(Provided data):
-- pv_equiv track=rewrite | github.com/Vildsvinet/AdventOfCode | 2023/l9.py | procces_report
-- ===== SOURCE A (Python) =====
-- def calculate_deltas(row):
--     deltas = []
--     for e in range(len(row) - 1):
--         d = row[e + 1] - row[e]
--         deltas.append(d)
--     return deltas
--
-- def procces_report(report):
--     history = []
--     current = report.copy()
--     while not all([x == 0 for x in current]):
--         history.append(current)
--         current = calculate_deltas(current)
--     history.append(current)
--     return history
-- ===== SOURCE B (Python) =====
-- def procces_report(report):
--     def deltas(row):
--         return [b - a for a, b in zip(row, row[1:])]
--
--     def build(current):
--         if all(x == 0 for x in current):
--             return [current]
--         return [current] + build(deltas(current))
--
--     return build(report.copy())
-- ===== Notes on version B (the rewrite author's own statement) =====
-- stated objective: simpler
-- what changed: Replaces the explicit while-loop with accumulator list by a recursive build over the pyramid rows, and computes each delta row with zip of adjacent pairs instead of indexing over range(len-1).
import Mathlib
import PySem

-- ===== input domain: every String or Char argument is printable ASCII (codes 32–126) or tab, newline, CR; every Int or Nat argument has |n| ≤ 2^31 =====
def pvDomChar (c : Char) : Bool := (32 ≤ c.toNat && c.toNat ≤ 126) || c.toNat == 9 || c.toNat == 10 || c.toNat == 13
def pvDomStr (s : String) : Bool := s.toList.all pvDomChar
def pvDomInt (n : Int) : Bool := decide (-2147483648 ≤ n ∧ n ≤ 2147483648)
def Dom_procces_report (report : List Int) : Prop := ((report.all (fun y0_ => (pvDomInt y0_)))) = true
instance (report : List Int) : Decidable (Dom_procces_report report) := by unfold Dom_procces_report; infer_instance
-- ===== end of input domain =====

-- B is a recursive decomposition of A's while-loop, with delta rows via adjacent-pair zip; return value equivalence (A does not mutate its argument either).

-- ===== PORT A =====
def calculate_deltas (row : List Int) : List Int :=
  (PySem.List.pyRange 0 ((row.length : Int) - 1) 1).foldl
    (fun deltas e =>
      deltas ++ [PySem.List.pyGetD row (e + 1) 0 - PySem.List.pyGetD row e 0]) []

-- length fact the while-loop's termination cites
theorem calculate_deltas_length (row : List Int) :
    (calculate_deltas row).length = row.length - 1 := by
  unfold calculate_deltas
  rw [PySem.List.foldl_append_singleton_eq_map]
  simp [PySem.List.length_pyRange_one]

def procces_reportLoop (history : List (List Int)) (current : List Int) : List (List Int) :=
  if (current.map (fun x => x == 0)).all id then
    history ++ [current]
  else
    procces_reportLoop (history ++ [current]) (calculate_deltas current)
termination_by current.length
decreasing_by
  rename_i h
  have hne : current ≠ [] := by rintro rfl; simp at h
  have h1 : 0 < current.length := List.length_pos_iff.mpr hne
  have h2 := calculate_deltas_length current
  omega

def procces_report (report : List Int) : List (List Int) :=
  procces_reportLoop [] report

-- ===== PORT B =====
def deltas_alt (row : List Int) : List Int :=
  List.zipWith (fun a b => b - a) row (row.drop 1)

theorem deltas_alt_length (row : List Int) :
    (deltas_alt row).length = row.length - 1 := by
  unfold deltas_alt
  simp

def buildPyramid (current : List Int) : List (List Int) :=
  if current.all (fun x => x == 0) then [current]
  else current :: buildPyramid (deltas_alt current)
termination_by current.length
decreasing_by
  rename_i h
  have hne : current ≠ [] := by rintro rfl; simp at h
  have h1 : 0 < current.length := List.length_pos_iff.mpr hne
  have h2 := deltas_alt_length current
  omega

def procces_report_alt (report : List Int) : List (List Int) :=
  buildPyramid report

-- ===== PRECONDITION & SPEC =====
def Spec_procces_report (report : List Int) (out : List (List Int)) : Prop := out = procces_report_alt report
instance (report : List Int) (out : List (List Int)) : Decidable (Spec_procces_report report out) := by unfold Spec_procces_report; infer_instance

-- ===== CLAIM (what is proved, stated in full; the proofs are below) =====
def Claim_equal_procces_report : Prop := ∀ (report : List Int), Dom_procces_report report → Spec_procces_report report (procces_report report)

-- ===== LEMMAS AND PROOFS =====

-- the two delta computations agree element-by-element
theorem calculate_deltas_eq (row : List Int) : calculate_deltas row = deltas_alt row := by
  unfold calculate_deltas
  rw [PySem.List.foldl_append_singleton_eq_map]
  rw [PySem.List.pyRange_one]
  apply List.ext_getElem
  · simp [deltas_alt_length]
  · intro k hk1 hk2
    have hk : k < row.length - 1 := by
      simpa using hk1
    simp only [List.nil_append, List.map_map, List.getElem_map, List.getElem_range,
      Function.comp_apply, deltas_alt, List.getElem_zipWith, List.getElem_drop]
    have e1 : (0 : Int) + (k : Int) + 1 = ((k + 1 : Nat) : Int) := by push_cast; ring
    have e2 : (0 : Int) + (k : Int) = ((k : Nat) : Int) := by ring
    rw [e1, e2, PySem.List.pyGetD_natCast, PySem.List.pyGetD_natCast,
      List.getD_eq_getElem _ _ (by omega), List.getD_eq_getElem _ _ (by omega)]
    simp [Nat.add_comm]

-- the two termination tests agree
theorem cond_eq (current : List Int) :
    (current.map (fun x => x == 0)).all id = current.all (fun x => x == 0) := by
  simp [List.all_map]

-- the loop with accumulator equals the recursion, prefixed by the accumulator
theorem loop_eq_build (n : Nat) : ∀ (current : List Int), current.length = n →
    ∀ history, procces_reportLoop history current = history ++ buildPyramid current := by
  induction n using Nat.strong_induction_on with
  | _ n ih =>
    intro current hlen history
    rw [procces_reportLoop, buildPyramid, cond_eq]
    by_cases h : current.all (fun x => x == 0)
    · simp [h]
    · simp only [h, Bool.false_eq_true, if_false]
      have hne : current ≠ [] := by rintro rfl; simp at h
      have h1 : 0 < current.length := List.length_pos_iff.mpr hne
      have h2 := calculate_deltas_length current
      rw [ih (calculate_deltas current).length (by omega) _ rfl, calculate_deltas_eq]
      simp

-- ===== VERDICT (by name: the statement is the Claim_ definition above) =====
theorem procces_report_spec : Claim_equal_procces_report := by
  intro report _
  unfold Spec_procces_report procces_report procces_report_alt
  simpa using loop_eq_build report.length report rfl []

(The problem):
Return only the stretch of the material above from the line holding "e in range(len(row)" through the line holding "def pvDomInt (n", copied exactly.

(Answer to this exercise):
--     for e in range(len(row) - 1):
--         d = row[e + 1] - row[e]
--         deltas.append(d)
--     return deltas
--
-- def procces_report(report):
--     history = []
--     current = report.copy()
--     while not all([x == 0 for x in current]):
--         history.append(current)
--         current = calculate_deltas(current)
--     history.append(current)
--     return history
-- ===== SOURCE B (Python) =====
-- def procces_report(report):
--     def deltas(row):
--         return [b - a for a, b in zip(row, row[1:])]
--
--     def build(current):
--         if all(x == 0 for x in current):
--             return [current]
--         return [current] + build(deltas(current))
--
--     return build(report.copy())
-- ===== Notes on version B (the rewrite author's own statement) =====
-- stated objective: simpler
-- what changed: Replaces the explicit while-loop with accumulator list by a recursive build over the pyramid rows, and computes each delta row with zip of adjacent pairs instead of indexing over range(len-1).
import Mathlib
import PySem

-- ===== input domain: every String or Char argument is printable ASCII (codes 32–126) or tab, newline, CR; every Int or Nat argument has |n| ≤ 2^31 =====
def pvDomChar (c : Char) : Bool := (32 ≤ c.toNat && c.toNat ≤ 126) || c.toNat == 9 || c.toNat == 10 || c.toNat == 13
def pvDomStr (s : String) : Bool := s.toList.all pvDomChar
def pvDomInt (n : Int) : Bool := decide (-2147483648 ≤ n ∧ n ≤ 2147483648)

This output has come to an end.